DIGITAL LIBRARY
| JUDUL | : | MENINGKATKAN KEMAMPUAN BERPIKIR KRITIS DAN ANALITIS SISWA MELALUI MODEL PERIGI DALAM MUATAN PENDIDIKAN PANCASILA DI SDN SUNGAI MIAI 2 | |
| PENGARANG | : | DIFA SAHRANI | |
| PENERBIT | : | UNIVERSITAS LAMBUNG MANGKURAT | |
| TANGGAL | : | 2025-08-05 |
Sahrani, Difa (2025). Meningkatkan Kemampuan Berpikir kritis dan analitis Siswa melalui Model PERIGI dalam Muatan Pendidikan Pancasila di SDN SUNGAI MIAI 2. Skripsi Program S1 Pendidikan Guru Sekolah Dasar, Fakultas Keguruan dan Ilmu Pendidikan, Universitas Lambung Mangkurat. Pembimbing : Prof. Drs. Ahmad Suriansyah, M. Pd., Ph. D.
Kata Kunci: Kemampuan Berpikir Kritis, Kemampuan Analitis, Hasil Belajar, PERIGI.

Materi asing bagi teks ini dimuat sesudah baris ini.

-- pv_equiv track=rewrite | github.com/broadinstitute/gnomad_methods | gnomad/utils/transcript_annotation.py | clean_tissue_name_for_browser
-- ===== SOURCE A (Python) =====
-- def clean_tissue_name_for_browser(tissue_name: str) -> str:
--     """
--     Clean and formats a tissue name for browser compatibility.
--
--     This function converts uppercase letters to lowercase and adds underscores
--     between words where necessary. Additionally, it replaces certain combined
--     words with their corresponding formatted versions.
--
--     :param tissue_name: Tissue name to clean and format.
--     :return: Cleaned and formatted tissue name.
--     """
--     formatted_name = ""
--
--     for char in tissue_name:
--         if char.isupper():
--             if len(formatted_name) > 0 and formatted_name[-1] != "_":
--                 formatted_name += "_"
--             formatted_name += char.lower()
--         else:
--             formatted_name += char
--
--     # Dictionary of tissue names that need to be reformatted that will not be formatted
--     # correctly with for loop above.
--     replacements = {
--         "basalganglia": "basal_ganglia",
--         "nucleusaccumbens": "nucleus_accumbens",
--         "spinalcord": "spinal_cord",
--         "cervicalc": "cervical_c",
--         "substantianigra": "substantia_nigra",
--         "culturedfibroblasts": "cultured_fibroblasts",
--         "lowerleg": "lower_leg",
--         "transformedlymphocytes": "transformed_lymphocytes",
--         "anteriorcingulatecortex": "anterior_cingulate_cortex",
--         "b_a24": "ba24",
--         "b_a9": "ba9",
--         "e_b_v": "ebv",
--     }
--
--     for original, replacement in replacements.items():
--         formatted_name = formatted_name.replace(original, replacement)
--
--     return formatted_name
-- ===== SOURCE B (Python) =====
-- def clean_tissue_name_for_browser(tissue_name: str) -> str:
--     """Boundary-index formulation: collect every word-break position, slice the
--     string at those positions, lowercase each piece and join the pieces with
--     underscores; the fixups are then applied via split/join instead of
--     str.replace."""
--     cuts = [
--         i
--         for i, char in enumerate(tissue_name)
--         if i > 0 and char.isupper() and tissue_name[i - 1] != "_"
--     ]
--     pieces = [
--         tissue_name[start:stop].lower()
--         for start, stop in zip([0] + cuts, cuts + [len(tissue_name)])
--     ]
--     name = "_".join(pieces)
--     for old, new in [
--         ("basalganglia", "basal_ganglia"),
--         ("nucleusaccumbens", "nucleus_accumbens"),
--         ("spinalcord", "spinal_cord"),
--         ("cervicalc", "cervical_c"),
--         ("substantianigra", "substantia_nigra"),
--         ("culturedfibroblasts", "cultured_fibroblasts"),
--         ("lowerleg", "lower_leg"),
--         ("transformedlymphocytes", "transformed_lymphocytes"),
--         ("anteriorcingulatecortex", "anterior_cingulate_cortex"),
--         ("b_a24", "ba24"),
--         ("b_a9", "ba9"),
--         ("e_b_v", "ebv"),
--     ]:
--         name = new.join(name.split(old))
--     return name
-- ===== Notes on version B (the rewrite author's own statement) =====
-- stated objective: alternative
-- what changed: Replaces A's stateful accumulator loop (which inspects the output's last character) by a boundary-index formulation -- collect all word-break positions, slice the string at them, lowercase each piece and join with underscores -- and applies the twelve fixups via new.join(name.split(old)) instead of str.replace.
import Mathlib
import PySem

Penelitian ini bertujuan menganalisis dan mencari solusi terkait permasalahan lemahnya proses pembelajaran yang berdampak pada rendahnya kemampuan berpikir kritis dan analitis siswa di SDN Sungai Miai 2. Pembelajaran masih didominasi metode satu arah yang minim partisipasi siswa. Pola monoton ini menghambat perkembangan berpikir kritis dan analitis siswa. Jika kemampuan kritis belum terasah, maka kemampuan analitis pun ikut terpengaruh, siswa menjadi kesulitan mengklasifikasikan, menyusun, dan menghubungkan informasi. Mereka cenderung hanya menyebutkan konsep tanpa mampu menjabarkannya dalam konteks nyata, menunjukkan lemahnya kemampuan mengidentifikasi masalah. Akibatnya, siswa sulit memahami keterkaitan materi dengan kehidupan sehari-hari. Hal ini diperkuat oleh hasil pretest siswa kelas IV yang menunjukkan 73,68% belum mencapai standar kemampuan berpikir kritis dan analitis saat menganalisis soal dan mencari alternatif terbaik.
Hasil penelitian ini menunjukkan bahwa aktivitas guru pada pertemuan I sampai IV meningkat dari skor 32 menjadi skor 38 dari skor maksimal 40. Aktivitas siswa pada pertemuan I sampai IV meningkat dari persentase 43% menjadi 95% dan memperoleh kriteria sangat aktif. Kemampuan berpikir kritis siswa pada pertemuan I sampai IV meningkat dari persentase 26% menjadi 95% dan memperoleh kriteria sangat terampil. Kemampuan berpikir analitis siswa pada pertemuan I sampai IV meningkat dari persentase 26% menjadi 95% dan memperoleh kriteria sangat terampil. Ketuntasan hasil belajar formatif siswa meningkat dari persentase 69% menjadi 99%. Ketuntasan hasil belajar sumatif siswa meningkat dari persentase 26% menjadi 95%.
Berdasarkan hasil penelitian ini dapat disimpulkan bahwa penggunaan model PERIGI dapat meningkatkan aktivitas siswa, kemampuan berpikir kritis siswa, kemampuan analitis siswa, dan hasil belajar siswa. Adapun saran bagi guru, kepala sekolah, dan peneliti lain adalah agar penelitian ini dapat dijadikan sebagai alternatif dalam meningkatkan kemampuan berpikir kritis siswa, kemampuan analitis siswa yang berdampak pada hasil belajar siswa.